One real world case I've seen is code like this:
char c = 0xf0;
printf("%hhx", c);
where the author expects it to print f0 despite the implementation having a plain char type that's signed (in which case, printf("%x", c) would print fffffff0 or similar). But is this expectation warranted?
(Note: What's going on is that the original type was char, which gets promoted to int and converted back to unsigned char instead of char, thus changing the value that gets printed. But does the standard specify this behavior, or is it an implementation detail that broken software might be relying on?)
One possible reason: for symmetry with the use of those modifiers in the formatted input functions? I know it wouldn't be strictly necessary, but maybe there was value seen for that?
Although they don't mention the importance of symmetry for the "h" and "hh" modifiers in the C99 Rationale document, the committee does mention it as a consideration for why the "%p" conversion specifier is supported for fscanf() (even though that wasn't new for C99 - "%p" support is in C90):
Input pointer conversion with %p was added to C89, although it is obviously risky, for symmetry with fprintf.
In the section on fprintf(), the C99 rationale document does discuss that "hh" was added, but merely refers the reader to the fscanf() section:
The %hh and %ll length modifiers were added in C99 (see §7.19.6.2).
I know it's a tenuous thread, but I'm speculating anyway, so I figured I'd give whatever argument there might be.
Also, for completeness, the "h" modifier was in the original C89 standard - presumably it would be there even if it wasn't strictly necessary because of widespread existing use, even if there might not have been a technical requirement to use the modifier.

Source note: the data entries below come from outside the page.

-- pv_equiv track=rewrite | github.com/lastbyte/dsa-python | problems/medium/maximum_points_you_can_obtain_from_cards.py | maximum_points_util_1
-- ===== SOURCE A (Python) =====
-- def maximum_points_util_1(card_points, k):
--     max_sum = 0
--     sum_from_start = [0]
--     sum_from_end = [0]
--     for i in range(1, k+1):
--         sum_from_start.append(sum_from_start[i-1] + card_points[i-1])
--         sum_from_end.append(sum_from_end[i-1] + card_points[len(card_points)-i])
--     for i in range(k+1):
--         curr_sum = sum_from_end[i] + sum_from_start[k - i]
--         if max_sum < curr_sum :
--             max_sum = curr_sum
--     return max_sum
-- ===== SOURCE B (Python) =====
-- def maximum_points_util_1(card_points, k):
--     n = len(card_points)
--     total = sum(card_points)
--     win = n - k
--     if win <= 0:
--         return max(0, total)
--     wsum = sum(card_points[:win])
--     mn = wsum
--     for i in range(win, n):
--         wsum += card_points[i] - card_points[i - win]
--         if wsum < mn:
--             mn = wsum
--     return max(0, total - mn)
-- ===== Notes on version B (the rewrite author's own statement) =====
-- stated objective: faster
-- what changed: Replaces the two prefix/suffix sum arrays and the split-enumeration loop by a single O(1)-space sliding window: B computes total - (minimum sum of a contiguous window of n-k cards) with an incrementally updated running sum.
import Mathlib
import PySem

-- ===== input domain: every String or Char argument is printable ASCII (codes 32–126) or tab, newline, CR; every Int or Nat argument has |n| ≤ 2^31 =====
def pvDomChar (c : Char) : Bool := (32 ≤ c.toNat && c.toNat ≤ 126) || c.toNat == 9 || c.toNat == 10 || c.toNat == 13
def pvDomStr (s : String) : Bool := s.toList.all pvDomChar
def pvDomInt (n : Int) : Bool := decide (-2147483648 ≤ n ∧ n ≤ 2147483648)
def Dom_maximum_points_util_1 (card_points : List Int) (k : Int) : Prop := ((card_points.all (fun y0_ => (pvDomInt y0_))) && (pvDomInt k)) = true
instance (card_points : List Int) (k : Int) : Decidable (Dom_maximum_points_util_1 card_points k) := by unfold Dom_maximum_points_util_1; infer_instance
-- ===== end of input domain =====

-- B replaces A's two prefix/suffix-sum arrays and split enumeration by a single O(1)-space
-- sliding window (total minus minimum window sum); equivalence proved for k ≤ len(card_points).


-- ===== PORT A =====
-- literal transliteration of A: build sum_from_start / sum_from_end by appending, then scan all splits.
-- indexing is via pyGetD (default 0); Pre_ guarantees every index is in range.
def maximum_points_util_1 (card_points : List Int) (k : Int) : Int :=
  let arrs := (PySem.List.pyRange 1 (k+1) 1).foldl
    (fun (p : List Int × List Int) i =>
      (p.1 ++ [PySem.List.pyGetD p.1 (i-1) 0 + PySem.List.pyGetD card_points (i-1) 0],
       p.2 ++ [PySem.List.pyGetD p.2 (i-1) 0 +
               PySem.List.pyGetD card_points ((card_points.length : Int) - i) 0]))
    ([0], [0])
  (PySem.List.pyRange 0 (k+1) 1).foldl
    (fun ms i =>
      let curr := PySem.List.pyGetD arrs.2 i 0 + PySem.List.pyGetD arrs.1 (k - i) 0
      if ms < curr then curr else ms) 0

-- ===== PORT B =====
-- literal transliteration of B (Source B): sliding window of size n-k, track minimum window sum.
def maximum_points_util_1_alt (card_points : List Int) (k : Int) : Int :=
  let n : Int := card_points.length
  let total := card_points.sum
  let win := n - k
  if win ≤ 0 then max 0 total
  else
    let wsum0 := (PySem.List.slice card_points none (some win)).sum
    let r := (PySem.List.pyRange win n 1).foldl
      (fun (p : Int × Int) i =>
        let w := p.1 + PySem.List.pyGetD card_points i 0 - PySem.List.pyGetD card_points (i - win) 0
        (w, if w < p.2 then w else p.2)) (wsum0, wsum0)
    max 0 (total - r.2)

-- ===== PRECONDITION & SPEC =====
-- Pre_ excludes exactly the inputs where A raises IndexError: k > len(card_points).
def Pre_maximum_points_util_1 (card_points : List Int) (k : Int) : Prop :=
  k ≤ (card_points.length : Int)
instance (card_points : List Int) (k : Int) : Decidable (Pre_maximum_points_util_1 card_points k) := by
  unfold Pre_maximum_points_util_1; infer_instance
def pvWitness_maximum_points_util_1 : List Int × Int := ([5, 1, 3, 2], 2)

def Spec_maximum_points_util_1 (card_points : List Int) (k : Int) (out : Int) : Prop :=
  out = maximum_points_util_1_alt card_points k
instance (card_points : List Int) (k : Int) (out : Int) : Decidable (Spec_maximum_points_util_1 card_points k out) := by
  unfold Spec_maximum_points_util_1; infer_instance

-- ===== CLAIM (what is proved, stated in full; the proofs are below) =====
def Claim_equal_maximum_points_util_1 : Prop := ∀ (card_points : List Int) (k : Int), Dom_maximum_points_util_1 card_points k → Pre_maximum_points_util_1 card_points k → Spec_maximum_points_util_1 card_points k (maximum_points_util_1 card_points k)

-- ===== LEMMAS AND PROOFS =====

-- prefix sum of the first j cards
def pvPre (xs : List Int) (j : Nat) : Int := (xs.take j).sum
-- suffix sum of the last i cards
def pvSuf (xs : List Int) (i : Nat) : Int := (xs.drop (xs.length - i)).sum
-- sum of the window of length W starting at j
def pvWin (xs : List Int) (W j : Nat) : Int := pvPre xs (j + W) - pvPre xs j
-- minimum window sum over start positions 0..m
def pvMin (xs : List Int) (W m : Nat) : Int :=
  ((List.range m).map (fun j => pvWin xs W (j+1))).foldl min (pvWin xs W 0)

theorem pvPre_succ (xs : List Int) (j : Nat) (h : j < xs.length) :
    pvPre xs (j+1) = pvPre xs j + xs.getD j 0 := by
  rw [pvPre, pvPre, List.sum_take_succ xs j h]
  simp [List.getD, List.getElem?_eq_getElem h]

theorem pvSuf_succ (xs : List Int) (i : Nat) (h : i < xs.length) :
    pvSuf xs (i+1) = pvSuf xs i + xs.getD (xs.length - (i+1)) 0 := by
  have h1 : xs.length - (i+1) < xs.length := by omega
  have h2 : xs.length - i = (xs.length - (i+1)) + 1 := by omega
  rw [pvSuf, pvSuf, h2, List.drop_eq_getElem_cons h1, List.sum_cons]
  simp [List.getD, List.getElem?_eq_getElem h1]
  ring


theorem pvIfMax (a b : Int) : (if a < b then b else a) = max a b := by
  rw [max_def]; split_ifs <;> omega

theorem pvIfMin (a b : Int) : (if b < a then b else a) = min a b := by
  rw [min_def]; split_ifs <;> omega

-- A's first loop builds exactly the prefix-sum and suffix-sum tables.
theorem pvArrays (xs : List Int) (m : Nat) (hm : m ≤ xs.length) :
    (PySem.List.pyRange 1 ((m:Int)+1) 1).foldl
      (fun (p : List Int × List Int) i =>
        (p.1 ++ [PySem.List.pyGetD p.1 (i-1) 0 + PySem.List.pyGetD xs (i-1) 0],
         p.2 ++ [PySem.List.pyGetD p.2 (i-1) 0 +
                 PySem.List.pyGetD xs ((xs.length : Int) - i) 0]))
      ([0], [0])
    = ((List.range (m+1)).map (fun j => pvPre xs j),
       (List.range (m+1)).map (fun j => pvSuf xs j)) := by
  induction m with
  | zero =>
      rw [PySem.List.pyRange_one_eq_nil (by norm_num)]
      simp [pvPre, pvSuf]
  | succ m ih =>
      have hm' : m ≤ xs.length := by omega
      have hcast : ((m+1 : Nat) : Int) + 1 = ((m : Int) + 1) + 1 := by push_cast; ring
      rw [hcast, PySem.List.pyRange_one_succ_right (by omega), List.foldl_append,
        ih hm']
      have h1 : (m : Int) + 1 - 1 = ((m : Nat) : Int) := by ring
      have h2 : (xs.length : Int) - ((m : Int) + 1) = ((xs.length - (m+1) : Nat) : Int) := by
        omega
      simp only [h1, h2, PySem.List.pyGetD_natCast, List.foldl_cons, List.foldl_nil]
      rw [PySem.List.getD_map_range _ _ _ _ (by omega),
        PySem.List.getD_map_range _ _ _ _ (by omega)]
      rw [List.range_succ (n := m+1)]
      simp only [List.map_append, List.map_singleton,
        pvPre_succ xs m (by omega), pvSuf_succ xs m (by omega)]

-- running max over splits = max 0 (total - running min of window sums)
theorem pvMaxMin (t : Int) (G : Nat → Int) (K : Nat) (a : Int) :
    (List.range (K+1)).foldl (fun ms i => max ms (t - G (K - i))) a
    = max a (t - ((List.range K).map (fun j => G (j+1))).foldl min (G 0)) := by
  induction K generalizing a with
  | zero => simp [List.range_succ]
  | succ K ih =>
      rw [List.range_succ_eq_map, List.foldl_cons, List.foldl_map]
      simp only [Nat.succ_sub_succ_eq_sub, Nat.sub_zero]
      rw [ih (max a (t - G (K+1)))]
      rw [List.range_succ (n := K), List.map_append, List.map_singleton,
        List.foldl_append, List.foldl_cons, List.foldl_nil]
      rw [max_assoc, Int.sub_max_sub_left, min_comm]

theorem pvMin_succ (xs : List Int) (W m : Nat) :
    pvMin xs W (m+1) = min (pvMin xs W m) (pvWin xs W (m+1)) := by
  rw [pvMin, pvMin, List.range_succ, List.map_append, List.map_singleton,
    List.foldl_append, List.foldl_cons, List.foldl_nil]

-- suffix + prefix of a split = total - the complementary window sum
theorem pvSplit (xs : List Int) (K W i : Nat) (hKW : K + W = xs.length) (hi : i ≤ K) :
    pvSuf xs i + pvPre xs (K - i) = xs.sum - pvWin xs W (K - i) := by
  have h1 : (xs.take (xs.length - i)).sum + (xs.drop (xs.length - i)).sum = xs.sum :=
    List.sum_take_add_sum_drop xs _
  have h2 : (K - i) + W = xs.length - i := by omega
  rw [pvWin, h2]
  rw [pvSuf]
  have : pvPre xs (xs.length - i) = (xs.take (xs.length - i)).sum := rfl
  omega

-- B's loop invariant: running window sum and running minimum
theorem pvBfold (xs : List Int) (K W : Nat) (hN : K + W = xs.length) (m : Nat) (hm : m ≤ K) :
    ((List.range m).map (fun (j : Nat) => (W:Int) + (j:Int))).foldl
      (fun (p : Int × Int) i =>
        let w := p.1 + PySem.List.pyGetD xs i 0 - PySem.List.pyGetD xs (i - (W:Int)) 0
        (w, if w < p.2 then w else p.2)) (pvWin xs W 0, pvWin xs W 0)
    = (pvWin xs W m, pvMin xs W m) := by
  induction m with
  | zero => simp [pvMin]
  | succ m ih =>
      rw [List.range_succ, List.map_append, List.map_singleton, List.foldl_append,
        ih (by omega), List.foldl_cons, List.foldl_nil]
      have h1 : (W:Int) + (m:Int) = ((W + m : Nat) : Int) := by push_cast; ring
      have h2 : ((W + m : Nat) : Int) - (W:Int) = ((m : Nat) : Int) := by push_cast; ring
      simp only [h1, h2, PySem.List.pyGetD_natCast]
      have hw : pvWin xs W m + xs.getD (W + m) 0 - xs.getD m 0 = pvWin xs W (m+1) := by
        have e1 : pvPre xs (m + 1 + W) = pvPre xs (m + W) + xs.getD (m + W) 0 := by
          have : m + 1 + W = (m + W) + 1 := by omega
          rw [this, pvPre_succ xs (m + W) (by omega)]
        have e2 : pvPre xs (m + 1) = pvPre xs m + xs.getD m 0 := pvPre_succ xs m (by omega)
        have e3 : W + m = m + W := by omega
        rw [pvWin, pvWin, e1, e2, e3]
        ring
      simp only [hw, pvIfMin, pvMin_succ]


theorem pvMin_zero (xs : List Int) (K : Nat) : pvMin xs 0 K = 0 := by
  have hG : ∀ j, pvWin xs 0 j = 0 := by intro j; simp [pvWin]
  rw [pvMin, hG 0]
  rcases PySem.List.foldl_min_mem ((List.range K).map (fun j => pvWin xs 0 (j+1))) 0 with h | h
  · exact h
  · rcases List.mem_map.mp h with ⟨j, _, hj⟩
    rw [← hj, hG]

-- A, for 0 ≤ k ≤ n, computes max 0 (total - min window sum)
theorem pvA_eq (xs : List Int) (K : Nat) (hK : K ≤ xs.length) :
    maximum_points_util_1 xs (K : Int)
    = max 0 (xs.sum - pvMin xs (xs.length - K) K) := by
  simp only [maximum_points_util_1]
  rw [pvArrays xs K hK]
  have hcast : ((K : Int) + 1) = ((K + 1 : Nat) : Int) := by push_cast; ring
  rw [hcast, PySem.List.pyRange_zero_natCast (K+1)]
  simp only [List.foldl_map]
  have hstep : ∀ i ∈ List.range (K+1), ∀ ms : Int,
      (fun (ms : Int) (i : Nat) =>
        let curr := PySem.List.pyGetD
            ((List.range (K+1)).map (fun j => pvPre xs j),
             (List.range (K+1)).map (fun j => pvSuf xs j)).2 (i : Int) 0 +
          PySem.List.pyGetD
            ((List.range (K+1)).map (fun j => pvPre xs j),
             (List.range (K+1)).map (fun j => pvSuf xs j)).1 ((K : Int) - (i : Int)) 0
        if ms < curr then curr else ms) ms i
      = max ms (xs.sum - pvWin xs (xs.length - K) (K - i)) := by
    intro i hi ms
    have hi' : i < K + 1 := List.mem_range.mp hi
    have hc : (K : Int) - (i : Int) = ((K - i : Nat) : Int) := by omega
    simp only [hc, PySem.List.pyGetD_natCast]
    rw [PySem.List.getD_map_range _ _ _ _ (show i < K+1 by omega),
      PySem.List.getD_map_range _ _ _ _ (show K - i < K+1 by omega)]
    rw [pvIfMax, pvSplit xs K (xs.length - K) i (by omega) (by omega)]
  rw [PySem.List.foldl_congr_mem' _ _ _ _ hstep, pvMaxMin xs.sum (pvWin xs (xs.length - K)) K 0]
  rfl

-- B, for 0 ≤ k ≤ n, computes the same
theorem pvB_eq (xs : List Int) (K : Nat) (hK : K ≤ xs.length) :
    maximum_points_util_1_alt xs (K : Int)
    = max 0 (xs.sum - pvMin xs (xs.length - K) K) := by
  simp only [maximum_points_util_1_alt]
  have hwin : (xs.length : Int) - (K : Int) = ((xs.length - K : Nat) : Int) := by omega
  rw [hwin]
  by_cases hW : xs.length - K = 0
  · rw [if_pos (by omega), hW, pvMin_zero]
    simp
  · rw [if_neg (by omega), PySem.List.slice_to_natCast]
    have hsum0 : (xs.take (xs.length - K)).sum = pvWin xs (xs.length - K) 0 := by
      simp [pvWin, pvPre]
    rw [hsum0, PySem.List.pyRange_one]
    have hlen : ((xs.length : Int) - ((xs.length - K : Nat) : Int)).toNat = K := by omega
    rw [hlen]
    rw [pvBfold xs K (xs.length - K) (by omega) K le_rfl]

-- ===== VERDICT (by name: the statement is the Claim_ definition above) =====
theorem maximum_points_util_1_spec : Claim_equal_maximum_points_util_1 := by
  intro xs k _ hpre
  unfold Spec_maximum_points_util_1
  simp only [Pre_maximum_points_util_1] at hpre
  rcases lt_or_ge k 0 with hneg | hpos
  · -- negative k: both loops of A are empty and B's window is the whole list
    simp only [maximum_points_util_1, maximum_points_util_1_alt]
    rw [PySem.List.pyRange_one_eq_nil (show k + 1 ≤ 1 by omega),
      PySem.List.pyRange_one_eq_nil (show k + 1 ≤ 0 by omega)]
    rw [if_neg (show ¬ ((xs.length : Int) - k ≤ 0) by omega)]
    rw [PySem.List.slice_to xs (by omega),
      List.take_of_length_le (show xs.length ≤ ((xs.length : Int) - k).toNat by omega)]
    rw [PySem.List.pyRange_one_eq_nil (show (xs.length : Int) ≤ (xs.length : Int) - k by omega)]
    simp
  · obtain ⟨K, rfl⟩ : ∃ K : Nat, k = (K : Int) := ⟨k.toNat, (Int.toNat_of_nonneg hpos).symm⟩
    have hK : K ≤ xs.length := by omega
    rw [pvA_eq xs K hK, pvB_eq xs K hK]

In %...x mode, all values are interpreted as unsigned. Negative numbers are therefore printed as their unsigned conversions. In 2's complement arithmetic, which most processors use, there is no difference in bit patterns between a signed negative number and its positive unsigned equivalent, which is defined by modulus arithmetic (adding the maximum value for the field plus one to the negative number, according to the C99 standard). Lots of software- especially the debugging code most likely to use %x- makes the silent assumption that the bit representation of a signed negative value and its unsigned cast is the same, which is only true on a 2's complement machine.
The mechanics of this cast are such that hexidecimal representations of value always imply, possibly inaccurately, that a number has been rendered in 2's complement, as long as it didn't hit an edge condition of where the different integer representations have different ranges. This even holds true for arithmetic representations where the value 0 is not represented with the binary pattern of all 0s.
A negative short displayed as an unsigned long in hexidecimal will therefore, on any machine, be padded with f, due to implicit sign extension in the promotion, which printf will print. The value is the same, but it is truly visually misleading as to the size of the field, implying a significant amount of range that simply isn't present.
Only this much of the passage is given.